What the task asks:
Instruction for the entries that follow: retype exactly the lines from the line with "l.getLastD d = l.getLastD d' := by" to the line with "-- stated objective: alternative", both included, and omit all others.

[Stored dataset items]
-- pv_equiv track=rewrite | github.com/dionisio35/graph_plotting | src/plot_methods.py | _get_posmin_posmax_neqmin_neqmax
-- ===== SOURCE A (Python) =====
-- def _get_posmin_posmax_neqmin_neqmax(l:list):
--     '''
--     Get the positive and a negative min and max of a list
--     :param l: List
--     :return: Position of the min, position of the max, position of the min < 0, position of the max < 0
--     :rtype: tuple
--     '''
--     posmin= 2^31
--     posmax= 0
--     neqmin= 0
--     neqmax = -2^32
--     for i in range(len(l)):
--         if l[i] >= 0:
--             if l[i] < posmin:
--                 posmin= l[i]
--             if l[i] > posmax:
--                 posmax= l[i]
--         else:
--             if l[i] < neqmin:
--                 neqmin= l[i]
--             if l[i] > neqmax:
--                 neqmax= l[i]
--     return posmin, posmax, neqmin, neqmax
-- ===== SOURCE B (Python) =====
-- def _get_posmin_posmax_neqmin_neqmax(l: list):
--     '''
--     Get the positive and a negative min and max of a list
--     '''
--     nonneg = [x for x in l if x >= 0]
--     neg = [x for x in l if x < 0]
--     # seed each reduction with the function's initial bounds
--     return (min([2 ^ 31, *nonneg]),
--             max([0, *nonneg]),
--             min([0, *neg]),
--             max([-2 ^ 32, *neg]))
-- ===== Notes on version B (the rewrite author's own statement) =====
-- stated objective: simpler
-- what changed: Replaces the manual four-way running-extrema loop with a partition into nonnegative/negative sublists followed by builtin min/max reductions, each seeded with the function's initial bound constants.
import Mathlib
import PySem

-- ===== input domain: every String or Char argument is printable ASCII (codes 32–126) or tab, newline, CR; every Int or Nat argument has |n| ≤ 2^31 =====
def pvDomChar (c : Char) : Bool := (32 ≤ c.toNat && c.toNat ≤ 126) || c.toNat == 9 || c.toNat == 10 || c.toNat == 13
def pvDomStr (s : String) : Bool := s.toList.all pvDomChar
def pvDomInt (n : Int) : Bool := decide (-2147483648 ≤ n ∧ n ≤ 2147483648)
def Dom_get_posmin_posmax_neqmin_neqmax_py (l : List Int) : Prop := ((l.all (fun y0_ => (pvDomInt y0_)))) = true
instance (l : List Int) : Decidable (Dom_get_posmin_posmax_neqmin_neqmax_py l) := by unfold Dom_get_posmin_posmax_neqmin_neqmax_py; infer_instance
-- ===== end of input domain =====

-- B replaces A's manual four-way running-extrema loop with a partition into
-- nonnegative/negative sublists followed by builtin min/max reductions seeded
-- with the function's initial bound constants (objective: simpler).


-- ===== PORT A =====
-- one loop step of A: the two independent ifs in each branch, in source order
def pvStepA (s : Int × Int × Int × Int) (x : Int) : Int × Int × Int × Int :=
  let (pmin, pmax, nmin, nmax) := s
  if x ≥ 0 then
    let pmin := if x < pmin then x else pmin
    let pmax := if x > pmax then x else pmax
    (pmin, pmax, nmin, nmax)
  else
    let nmin := if x < nmin then x else nmin
    let nmax := if x > nmax then x else nmax
    (pmin, pmax, nmin, nmax)

-- Python's ^ is xor: the initializers 2 ^ 31 and -2 ^ 32 are bxor terms
def get_posmin_posmax_neqmin_neqmax_py (l : List Int) : Int × Int × Int × Int :=
  (PySem.List.pyRange 0 (PySem.List.len l) 1).foldl
    (fun s i => pvStepA s (PySem.List.pyGetD l i 0))
    (PySem.Int.bxor 2 31, 0, 0, PySem.Int.bxor (-2) 32)

-- ===== PORT B =====
-- builtin min/max of a nonempty literal list [seed, *xs] (exact: list is never empty)
def pvMin1 (seed : Int) (xs : List Int) : Int :=
  (PySem.List.min? (seed :: xs) (fun y => y)).getD seed
def pvMax1 (seed : Int) (xs : List Int) : Int :=
  (PySem.List.max? (seed :: xs) (fun y => y)).getD seed

def get_posmin_posmax_neqmin_neqmax_py_alt (l : List Int) : Int × Int × Int × Int :=
  let nonneg := l.filter (fun x => decide (x ≥ 0))
  let neg := l.filter (fun x => decide (x < 0))
  (pvMin1 (PySem.Int.bxor 2 31) nonneg, pvMax1 0 nonneg,
   pvMin1 0 neg, pvMax1 (PySem.Int.bxor (-2) 32) neg)

-- ===== PRECONDITION & SPEC =====
def Spec_get_posmin_posmax_neqmin_neqmax_py (l : List Int) (out : Int × Int × Int × Int) : Prop := out = get_posmin_posmax_neqmin_neqmax_py_alt l
instance (l : List Int) (out : Int × Int × Int × Int) : Decidable (Spec_get_posmin_posmax_neqmin_neqmax_py l out) := by unfold Spec_get_posmin_posmax_neqmin_neqmax_py; infer_instance

-- ===== CLAIM (what is proved, stated in full; the proofs are below) =====
def Claim_equal_get_posmin_posmax_neqmin_neqmax_py : Prop := ∀ (l : List Int), Dom_get_posmin_posmax_neqmin_neqmax_py l → Spec_get_posmin_posmax_neqmin_neqmax_py l (get_posmin_posmax_neqmin_neqmax_py l)

-- ===== LEMMAS AND PROOFS =====

-- builtin min/max of [seed, *xs] is the running fold from seed
theorem pvMin1_eq (seed : Int) (xs : List Int) : pvMin1 seed xs = xs.foldl min seed := by
  simp [pvMin1, PySem.List.min?_id_cons]
theorem pvMax1_eq (seed : Int) (xs : List Int) : pvMax1 seed xs = xs.foldl max seed := by
  simp [pvMax1, PySem.List.max?_id_cons]

-- loop invariant: folding A's step equals the four partitioned reductions
theorem pvStepA_fold (l : List Int) (pmin pmax nmin nmax : Int) :
    l.foldl pvStepA (pmin, pmax, nmin, nmax) =
      ((l.filter (fun x => decide (x ≥ 0))).foldl min pmin,
       (l.filter (fun x => decide (x ≥ 0))).foldl max pmax,
       (l.filter (fun x => decide (x < 0))).foldl min nmin,
       (l.filter (fun x => decide (x < 0))).foldl max nmax) := by
  induction l generalizing pmin pmax nmin nmax with
  | nil => simp
  | cons x t ih =>
    by_cases hx : x ≥ 0
    · have h1 : (if x < pmin then x else pmin) = min pmin x := by
        simp [min_def]; split_ifs <;> omega
      have h2 : (if x > pmax then x else pmax) = max pmax x := by
        simp [max_def]; split_ifs <;> omega
      simp [pvStepA, hx, not_lt.mpr hx, ih, h1, h2]
    · have h1 : (if x < nmin then x else nmin) = min nmin x := by
        simp [min_def]; split_ifs <;> omega
      have h2 : (if x > nmax then x else nmax) = max nmax x := by
        simp [max_def]; split_ifs <;> omega
      simp [pvStepA, hx, lt_of_not_ge hx, ih, h1, h2]

-- ===== VERDICT (by name: the statement is the Claim_ definition above) =====
theorem get_posmin_posmax_neqmin_neqmax_py_spec : Claim_equal_get_posmin_posmax_neqmin_neqmax_py := by
  intro l _
  show _ = _
  rw [get_posmin_posmax_neqmin_neqmax_py]
  rw [PySem.List.foldl_pyRange_pyGetD l 0 pvStepA (_, _, _, _) (le_refl 0)]
  simp [pvStepA_fold, get_posmin_posmax_neqmin_neqmax_py_alt, pvMin1_eq, pvMax1_eq]
lemma pvPositions_eq (p w : List Char) (off : Int) (h0 : 0 ≤ off)
    (hb : off + (p.length : Int) ≤ (w.length : Int)) :
    ((PySem.List.pyRange 0 (p.length : Int) 1).filter (fun j =>
        !pvBasesMatch (PySem.List.pyGetD p j ' ') (PySem.List.pyGetD w (off + j) ' '))).map (fun j => j + 1)
      = pvPosB p w off := by
  rw [PySem.List.pyRange_zero_natCast, List.filter_map, List.map_map]
  unfold pvPosB
  have hfil : (List.range p.length).filter
      ((fun j => !pvBasesMatch (PySem.List.pyGetD p j ' ') (PySem.List.pyGetD w (off + j) ' ')) ∘ (fun (k : Nat) => (k : Int)))
      = (List.range p.length).filter (pvMisJ p w off) := by
    apply List.filter_congr
    intro j hj
    rw [List.mem_range] at hj
    have h1 : PySem.List.pyGetD p ((j : Nat) : Int) ' ' = p.getD j 'A' := by
      rw [PySem.List.pyGetD_natCast, List.getD_eq_getElem p ' ' hj, List.getD_eq_getElem p 'A' hj]
    have hlt : off.toNat + j < w.length := by omega
    have h2 : PySem.List.pyGetD w (off + ((j : Nat) : Int)) ' ' = w.getD (off.toNat + j) 'A' := by
      rw [show off + ((j : Nat) : Int) = ((off.toNat + j : Nat) : Int) by omega, PySem.List.pyGetD_natCast,
          List.getD_eq_getElem w ' ' hlt, List.getD_eq_getElem w 'A' hlt]
    simp only [Function.comp, h1, h2, pvMisJ]
  rw [hfil]
  apply List.map_congr_left
  intro x hx
  simp
theorem foldA_eq_chunks (pairing : List Int × List Int) (ys : List (Int × Int))
    (hv : ∀ t ∈ ys, t.2 ∈ pairing.1 ∨ t.2 ∈ pairing.2) :
    (ys.foldl (pvStepA pairing) ([], -1)).1 = pvChunks pairing ys := by
  cases ys with
  | nil => simp only [List.foldl_nil, pvChunks]
  | cons kv rest =>
    have hv' : ∀ t ∈ rest, t.2 ∈ pairing.1 ∨ t.2 ∈ pairing.2 := fun t ht => hv t (by simp [ht])
    have hb' : pvBucket pairing kv.2 = 0 ∨ pvBucket pairing kv.2 = 1 := by
      rcases hv kv (by simp) with h | h
      · left; simp [pvBucket, h]
      · by_cases h1 : kv.2 ∈ pairing.1
        · left; simp [pvBucket, h1]
        · right; simp [pvBucket, h1, h]
    have hstep : pvStepA pairing (([] : List (List Int)), (-1 : Int)) kv =
        ([[kv.1]], pvBucket pairing kv.2) := by
      by_cases h1 : kv.2 ∈ pairing.1
      · simp [pvStepA, h1, pvBucket]
      · rcases hb' with h | h
        · exact absurd h (by simp [pvBucket, h1]; split_ifs <;> simp)
        · simp [pvStepA, h1, (hv kv (by simp)).resolve_left h1, pvBucket]
    have hrun := foldA_run pairing rest hv' [] [kv.1] _ hb'
    simp only [List.nil_append] at hrun
    rw [List.foldl_cons, hstep, hrun]
    conv_rhs => rw [pvChunks]
    simp

-- ---- facts about pvLabelsGo / pvLabels ----

theorem pvLabelsGo_shift (bs : List Int) (prev lab c : Int) :
    pvLabelsGo prev (lab + c) bs = (pvLabelsGo prev lab bs).map (· + c) := by
  induction bs generalizing prev lab with
  | nil => rfl
  | cons b bs ih =>
    have harith : lab + c + (if b ≠ prev then 1 else 0)
        = lab + (if b ≠ prev then 1 else 0) + c := by ring
    simp only [pvLabelsGo, List.map_cons, harith, ih]

theorem pvLabelsGo_run (r cs : List Int) (prev lab : Int) (h : ∀ b ∈ r, b = prev) :
    pvLabelsGo prev lab (r ++ cs) = r.map (fun _ => lab) ++ pvLabelsGo prev lab cs := by
  induction r with
  | nil => rfl
  | cons b r ih =>
    have hb : b = prev := h b (by simp)
    subst hb
    simp only [List.cons_append, pvLabelsGo, ne_eq, not_true_eq_false, if_false, add_zero,
      List.map_cons, List.cons.injEq, true_and]
    exact ih (fun x hx => h x (by simp [hx]))

theorem pvLabelsGo_ge (bs : List Int) (prev lab : Int) :
    ∀ l ∈ pvLabelsGo prev lab bs, lab ≤ l := by
  induction bs generalizing prev lab with
  | nil => intro l hl; simp [pvLabelsGo] at hl
  | cons b bs ih =>
    intro l hl
    simp only [pvLabelsGo, List.mem_cons] at hl
    rcases hl with h | h
    · subst h; split_ifs <;> omega
    · have := ih b (lab + if b ≠ prev then 1 else 0) l h
      split_ifs at this <;> omega

theorem pvLabels_nonneg (bs : List Int) : ∀ l ∈ pvLabels bs, 0 ≤ l := by
  cases bs with
  | nil => intro l hl; simp [pvLabels] at hl
  | cons b bs =>
    intro l hl
    simp only [pvLabels, List.mem_cons] at hl
    rcases hl with h | h
    · omega
    · exact pvLabelsGo_ge bs b 0 l h

theorem getLastD_nonneg (l : List Int) (d : Int) (hd : 0 ≤ d) (h : ∀ a ∈ l, 0 ≤ a) :
    0 ≤ l.getLastD d := by
  induction l generalizing d with
  | nil => simpa using hd
  | cons a l ih =>
    rw [List.getLastD_cons]
    exact ih a (h a (by simp)) (fun x hx => h x (by simp [hx]))

theorem getLastD_irrel (l : List Int) (d d' : Int) (h : l ≠ []) :
    l.getLastD d = l.getLastD d' := by
  rw [List.getLastD_eq_getLast?, List.getLastD_eq_getLast?]
  obtain ⟨a, ha⟩ := Option.isSome_iff_exists.mp (List.getLast?_isSome.mpr h)
  simp [ha]

theorem getLastD_map_add_one (l : List Int) (d : Int) :
    (l.map (· + 1)).getLastD (d + 1) = l.getLastD d + 1 := by
  induction l generalizing d with
  | nil => rfl
  | cons a l ih => rw [List.map_cons, List.getLastD_cons, List.getLastD_cons, ih]
-- pv_equiv track=rewrite | github.com/sol-commits/coding-test | 백준/Silver/1890. 점프/점프.py | get_path_counts
-- ===== SOURCE A (Python) =====
-- def is_in_bounds(row, col, size):
--     return (0 <= row < size) and (0 <= col < size)
--
-- def get_path_counts(row, col, dp, board, board_size):
--     if not is_in_bounds(row, col, board_size):
--         return 0
--     if dp[row][col] != 0:
--         return dp[row][col]
--
--     # 위 쪽에서 점프 가능할 때
--     for r in range(row):
--         if board[r][col] == row - r:
--             dp[row][col] += get_path_counts(r, col, dp, board, board_size)
--     # 왼쪽에서 점프 가능할 때
--     for c in range(col):
--         if board[row][c] == col - c:
--             dp[row][col] += get_path_counts(row, c, dp, board, board_size)
--
--     return dp[row][col]
-- ===== SOURCE B (Python) =====
-- def get_path_counts(row, col, dp, board, board_size):
--     if not (0 <= row < board_size and 0 <= col < board_size):
--         return 0
--     # forward DP over the (row+1) x (col+1) rectangle, pushing each cell's
--     # path count to its (at most two) jump destinations
--     acc = [[0] * (col + 1) for _ in range(row + 1)]
--     for r in range(row + 1):
--         for c in range(col + 1):
--             v = dp[r][c]
--             if v == 0:
--                 v = acc[r][c]
--             acc[r][c] = v
--             k = board[r][c]
--             if k > 0:
--                 if r + k <= row:
--                     acc[r + k][c] += v
--                 if c + k <= col:
--                     acc[r][c + k] += v
--     return acc[row][col]
-- ===== Notes on version B (the rewrite author's own statement) =====
-- stated objective: alternative
-- what changed: replaces the memoized top-down recursion (which, per cell, scans every cell above and to its left for possible jump sources) by an iterative forward DP over the rectangle that pushes each cell's count to its at most two jump destinations
-- outside the precondition, e.g. on get_path_counts(1, 0, [[5], [7]], [], 2): A returns 7, B raises IndexError
import Mathlib
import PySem
lemma fitness_alt_eq_V (l : List Int) : fitness_alt l = 2 * pvV l l.length := by
  simp only [fitness_alt]
  apply congrArg
  rw [PySem.List.pyRange_zero_natCast]
  rw [PySem.List.foldl_congr_mem _ _
    (fun c i => c +
      ((PySem.List.pyRange (i + 1) (l.length : Int)).countP (fun j =>
        (PySem.List.pyGetD l i 0 - PySem.List.pyGetD l j 0 != 0)
        && ((PySem.List.pyGetD l i 0 - PySem.List.pyGetD l j 0 == i - j)
            || (PySem.List.pyGetD l i 0 - PySem.List.pyGetD l j 0 == j - i))) : Int))
    0 (fun acc x _ => PySem.List.foldl_if_add_one _ _ _)]
  rw [PySem.List.foldl_add, zero_add, List.map_map]
  unfold pvV
  apply congrArg
  apply List.map_congr_left
  intro a _
  simp only [Function.comp]
  have hr : PySem.List.pyRange ((a : Int) + 1) (l.length : Int)
      = (List.range (l.length - (a + 1))).map (fun k : Nat => ((a : Int) + 1 + (k : Int))) := by
    have h := pvRange_natCast (a + 1) l.length
    simp only [Nat.cast_add, Nat.cast_one] at h
    rw [h]
  rw [hr]
  rw [← PySem.List.sum_map_ite_one_zero, List.map_map]
  apply congrArg
  apply List.map_congr_left
  intro t _
  simp only [Function.comp]
  have hb : ((PySem.List.pyGetD l (a : Int) 0 - PySem.List.pyGetD l ((a : Int) + 1 + (t : Int)) 0 != 0)
      && ((PySem.List.pyGetD l (a : Int) 0 - PySem.List.pyGetD l ((a : Int) + 1 + (t : Int)) 0 == (a : Int) - ((a : Int) + 1 + (t : Int)))
          || (PySem.List.pyGetD l (a : Int) 0 - PySem.List.pyGetD l ((a : Int) + 1 + (t : Int)) 0 == ((a : Int) + 1 + (t : Int)) - (a : Int))))
      = pvCond l a (a + 1 + t) := by
    have e1 : ((a : Int) + 1 + (t : Int)) = (((a + 1 + t : Nat)) : Int) := by push_cast; ring
    rw [e1, PySem.List.pyGetD_natCast, PySem.List.pyGetD_natCast]
    unfold pvCond
    rw [Bool.eq_iff_iff]
    simp only [Bool.and_eq_true, Bool.or_eq_true, beq_iff_eq, bne_iff_ne, ne_eq]
    push_cast
    omega
  rw [hb]

lemma fitness_alt_eq (l : List Int) : fitness_alt l = calcFitness l := by
  rw [fitness_alt_eq_V, calcFitness_eq_T, pvTriangle]



-- ===== VERDICT (by name: the statement is the Claim_ definition above) =====
theorem reduccionPob_spec : Claim_equal_reduccionPob := by
  intro l _
  unfold Spec_reduccionPob
  simp only [reduccionPob, reduccionPob_alt]
  have hfun : (fun ind => fitness_alt ind) = calcFitness := funext fitness_alt_eq
  have h0 := pvOuter l.length 0 l rfl
  simp only [Nat.cast_zero] at h0
  rw [h0]
  simp only [Nat.sub_zero, List.take_zero, List.drop_zero, List.nil_append, hfun]
  rw [pvSel_eq_sorted l.length l rfl]
  rw [PySem.List.slice_zero_start]
  rw [PySem.List.length_sorted]
-- pv_equiv track=rewrite | github.com/april825/Hurricane-Analysis-Project | Hurricane Analysis Project - Dictionary.py | dam_scale
-- ===== SOURCE A (Python) =====
-- def dam_scale(damage):
--     hurricane_by_damScale = {}
--     damage_scale = {0: 0,
--                     1: 100000000,
--                     2: 1000000000,
--                     3: 10000000000,
--                     4: 50000000000}
--     scales = sorted(damage_scale.keys(),reverse=1)[1:]
--     if type(damage) == str:
--         return damage
--     else:
--         for scale in scales:
--             if damage > damage_scale[scale]:
--                 return scale+1
--         return 0
-- ===== SOURCE B (Python) =====
-- import bisect
--
-- _THRESHOLDS = [0, 100000000, 1000000000, 10000000000]
--
-- def dam_scale(damage):
--     if type(damage) == str:
--         return damage
--     return bisect.bisect_left(_THRESHOLDS, damage)
-- ===== Notes on version B (the rewrite author's own statement) =====
-- stated objective: idiomatic
-- what changed: Replaced the dict-plus-sorted-descending scan with early returns by a single bisect_left binary search over the ascending threshold table (index = number of thresholds strictly below damage).
import Mathlib
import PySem

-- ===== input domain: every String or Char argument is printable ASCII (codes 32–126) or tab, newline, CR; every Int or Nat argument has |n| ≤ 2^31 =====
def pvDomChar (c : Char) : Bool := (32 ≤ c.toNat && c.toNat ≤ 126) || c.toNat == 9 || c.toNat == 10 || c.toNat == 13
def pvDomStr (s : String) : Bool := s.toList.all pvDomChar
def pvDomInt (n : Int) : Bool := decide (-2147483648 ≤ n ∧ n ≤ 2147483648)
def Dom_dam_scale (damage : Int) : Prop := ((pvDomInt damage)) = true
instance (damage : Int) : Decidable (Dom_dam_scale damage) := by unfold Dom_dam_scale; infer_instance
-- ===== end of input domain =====

-- B replaces A's descending scan over a dict with a bisect_left binary search into an
-- ascending threshold table (idiomatic; equal value on every Int; the str branch is
-- outside the Int signature).

-- ===== PORT A =====
-- the loop 'for scale in scales: if damage > damage_scale[scale]: return scale+1 / return 0'
def damLoopA (damage : Int) (d : PySem.Dict Int Int) : List Int → Int
  | [] => 0
  | s :: rest =>
      -- damage_scale[scale]: key always present here, so getD is exact (KeyError impossible)
      if damage > d.getD s 0 then s + 1 else damLoopA damage d rest

def dam_scale (damage : Int) : Int :=
  let damage_scale : PySem.Dict Int Int :=
    PySem.Dict.ofList [(0, 0), (1, 100000000), (2, 1000000000), (3, 10000000000), (4, 50000000000)]
  let scales : List Int :=
    PySem.List.slice (PySem.List.sorted damage_scale.keys (fun k => k) true) (some 1) none
  damLoopA damage damage_scale scales

-- ===== PORT B =====
def dam_scale_alt (damage : Int) : Int :=
  PySem.List.bisectLeft [(0 : Int), 100000000, 1000000000, 10000000000] damage

-- ===== PRECONDITION & SPEC =====
def Spec_dam_scale (damage : Int) (out : Int) : Prop := out = dam_scale_alt damage
instance (damage : Int) (out : Int) : Decidable (Spec_dam_scale damage out) := by unfold Spec_dam_scale; infer_instance

-- ===== CLAIM (what is proved, stated in full; the proofs are below) =====
def Claim_equal_dam_scale : Prop := ∀ (damage : Int), Dom_dam_scale damage → Spec_dam_scale damage (dam_scale damage)

-- ===== LEMMAS AND PROOFS =====

-- ===== VERDICT (by name: the statement is the Claim_ definition above) =====
theorem dam_scale_spec : Claim_equal_dam_scale := by
  intro damage _
  unfold Spec_dam_scale dam_scale dam_scale_alt
  dsimp only
  rw [show PySem.List.slice
        (PySem.List.sorted
          (PySem.Dict.ofList [((0 : Int), (0 : Int)), (1, 100000000), (2, 1000000000),
            (3, 10000000000), (4, 50000000000)]).keys (fun k => k) true) (some 1) none
      = [3, 2, 1, 0] from by decide]
  norm_num [damLoopA, PySem.List.bisectLeft, PySem.List.bisectLeftLoop,
    PySem.Dict.getD, PySem.Dict.get?, PySem.Dict.ofList, PySem.Dict.update,
    PySem.Dict.insert, PySem.Dict.empty, List.foldl]
  split_ifs <;> omega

Response to this task:
    l.getLastD d = l.getLastD d' := by
  rw [List.getLastD_eq_getLast?, List.getLastD_eq_getLast?]
  obtain ⟨a, ha⟩ := Option.isSome_iff_exists.mp (List.getLast?_isSome.mpr h)
  simp [ha]

theorem getLastD_map_add_one (l : List Int) (d : Int) :
    (l.map (· + 1)).getLastD (d + 1) = l.getLastD d + 1 := by
  induction l generalizing d with
  | nil => rfl
  | cons a l ih => rw [List.map_cons, List.getLastD_cons, List.getLastD_cons, ih]
-- pv_equiv track=rewrite | github.com/sol-commits/coding-test | 백준/Silver/1890. 점프/점프.py | get_path_counts
-- ===== SOURCE A (Python) =====
-- def is_in_bounds(row, col, size):
--     return (0 <= row < size) and (0 <= col < size)
--
-- def get_path_counts(row, col, dp, board, board_size):
--     if not is_in_bounds(row, col, board_size):
--         return 0
--     if dp[row][col] != 0:
--         return dp[row][col]
--
--     # 위 쪽에서 점프 가능할 때
--     for r in range(row):
--         if board[r][col] == row - r:
--             dp[row][col] += get_path_counts(r, col, dp, board, board_size)
--     # 왼쪽에서 점프 가능할 때
--     for c in range(col):
--         if board[row][c] == col - c:
--             dp[row][col] += get_path_counts(row, c, dp, board, board_size)
--
--     return dp[row][col]
-- ===== SOURCE B (Python) =====
-- def get_path_counts(row, col, dp, board, board_size):
--     if not (0 <= row < board_size and 0 <= col < board_size):
--         return 0
--     # forward DP over the (row+1) x (col+1) rectangle, pushing each cell's
--     # path count to its (at most two) jump destinations
--     acc = [[0] * (col + 1) for _ in range(row + 1)]
--     for r in range(row + 1):
--         for c in range(col + 1):
--             v = dp[r][c]
--             if v == 0:
--                 v = acc[r][c]
--             acc[r][c] = v
--             k = board[r][c]
--             if k > 0:
--                 if r + k <= row:
--                     acc[r + k][c] += v
--                 if c + k <= col:
--                     acc[r][c + k] += v
--     return acc[row][col]
-- ===== Notes on version B (the rewrite author's own statement) =====
-- stated objective: alternative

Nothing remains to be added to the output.